- [Source data]:
theorem dfun_init :
    dfun (PySem.Dict.empty.insert ((1 : Int), (0 : Int), (0 : Int), (0 : Int)) 1)
      = fun s => if s = ((1 : Int), (0 : Int), (0 : Int), (0 : Int)) then 1 else 0 := by
  funext s
  simp [dfun, PySem.Dict.getD_insert, PySem.Dict.getD_empty]


-- the 40 (lz, smaller, prev) states of one dp layer, in A's iteration order
def gridL : List (Int × Int × Int) :=
  [(0 : Int), 1].flatMap (fun lz => [(0 : Int), 1].flatMap (fun sm =>
    (PySem.List.pyRange 0 10 1).map (fun j => (lz, sm, j))))

-- the forward/backward pairing: A's layer-k counts weighted by B's value function
def pairSum (dp : Int × Int × Int × Int → Int) (g : Int × Int × Int → Int) (k : Int) : Int :=
  (gridL.map (fun p => dp (p.1, k, p.2.1, p.2.2) * g p)).sum

-- proof-side function view of B's backward step (one dict layer as a function of the state)
def bStep (d : Int) (g : Int × Int × Int → Int) : Int × Int × Int → Int :=
  fun s =>
    match s with
    | (lz, smaller, prev) =>
      let hi : Int := if smaller ≠ 0 then 9 else d
      (PySem.List.pyRange 0 (hi + 1) 1).foldl (fun total x =>
        let lz2 : Int := if x = 0 then lz else 0
        if x ≠ prev ∨ lz2 = 1 then
          total + g (lz2, (if smaller ≠ 0 ∨ x < hi then 1 else 0), x)
        else total) 0

-- B's value function for a list of remaining bounding digits
def Gfun (l : List Int) : Int × Int × Int → Int := l.foldr bStep (fun s => 1 - s.1)
-- A's selection cascade (the code of pick_account_number after the candidate loop)
def pvSelect (cs : List (String × String × Int × Int)) : String × String :=
  if cs = [] then ("", "")
  else
    let maxd := (PySem.List.max? (cs.map (fun c => c.2.2.1)) (fun x => x)).getD 0
    let pool := cs.filter (fun c => c.2.2.1 == maxd)
    match pool with
    | [c] => (pvStringify c.2.1, c.1)
    | _ =>
      let bestRank := (PySem.List.min? (pool.map (fun c => pvBureauRank c.1)) (fun x => x)).getD 0
      let ranked := pool.filter (fun c => pvBureauRank c.1 == bestRank)
      match ranked with
      | [c] => (pvStringify c.2.1, c.1)
      | _ =>
        match PySem.List.max? ranked (fun c => c.2.2.2) with
        | some c => (pvStringify c.2.1, c.1)
        | none => ("", "")

-- B's running-best step and finisher
def pvOFold (best : Option (String × String × Int × Int)) (c : String × String × Int × Int) :
    Option (String × String × Int × Int) :=
  match best with
  | none => some c
  | some b => if pvKeyGt c b then some c else some b

def pvFinish (ob : Option (String × String × Int × Int)) : String × String :=
  match ob with
  | none => ("", "")
  | some b => (pvStringify b.2.1, b.1)

theorem pvCandsEq (vals : List (String × String)) :
    vals.foldl (fun acc p =>
      if pvKnownBureaus.contains p.1 = false then acc
      else if pvIsEmpty p.2 then acc
      else acc ++ [pvMkCand p]) [] = pvCandsOf vals := by
  have hstep : (fun (acc : List (String × String × Int × Int)) p =>
      if pvKnownBureaus.contains p.1 = false then acc
      else if pvIsEmpty p.2 then acc
      else acc ++ [pvMkCand p])
      = (fun acc p => if pvKeep p then acc ++ [pvMkCand p] else acc) := by
    funext acc p
    by_cases h2 : pvIsEmpty p.2 <;> simp [pvKeep, h2]
  rw [hstep, PySem.List.foldl_append_if pvKeep pvMkCand vals []]
  rfl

- [Activity]:
Look through the records for the string "Option". Copy every line that has it.

- [Answer]:
def pvOFold (best : Option (String × String × Int × Int)) (c : String × String × Int × Int) :
    Option (String × String × Int × Int) :=
def pvFinish (ob : Option (String × String × Int × Int)) : String × String :=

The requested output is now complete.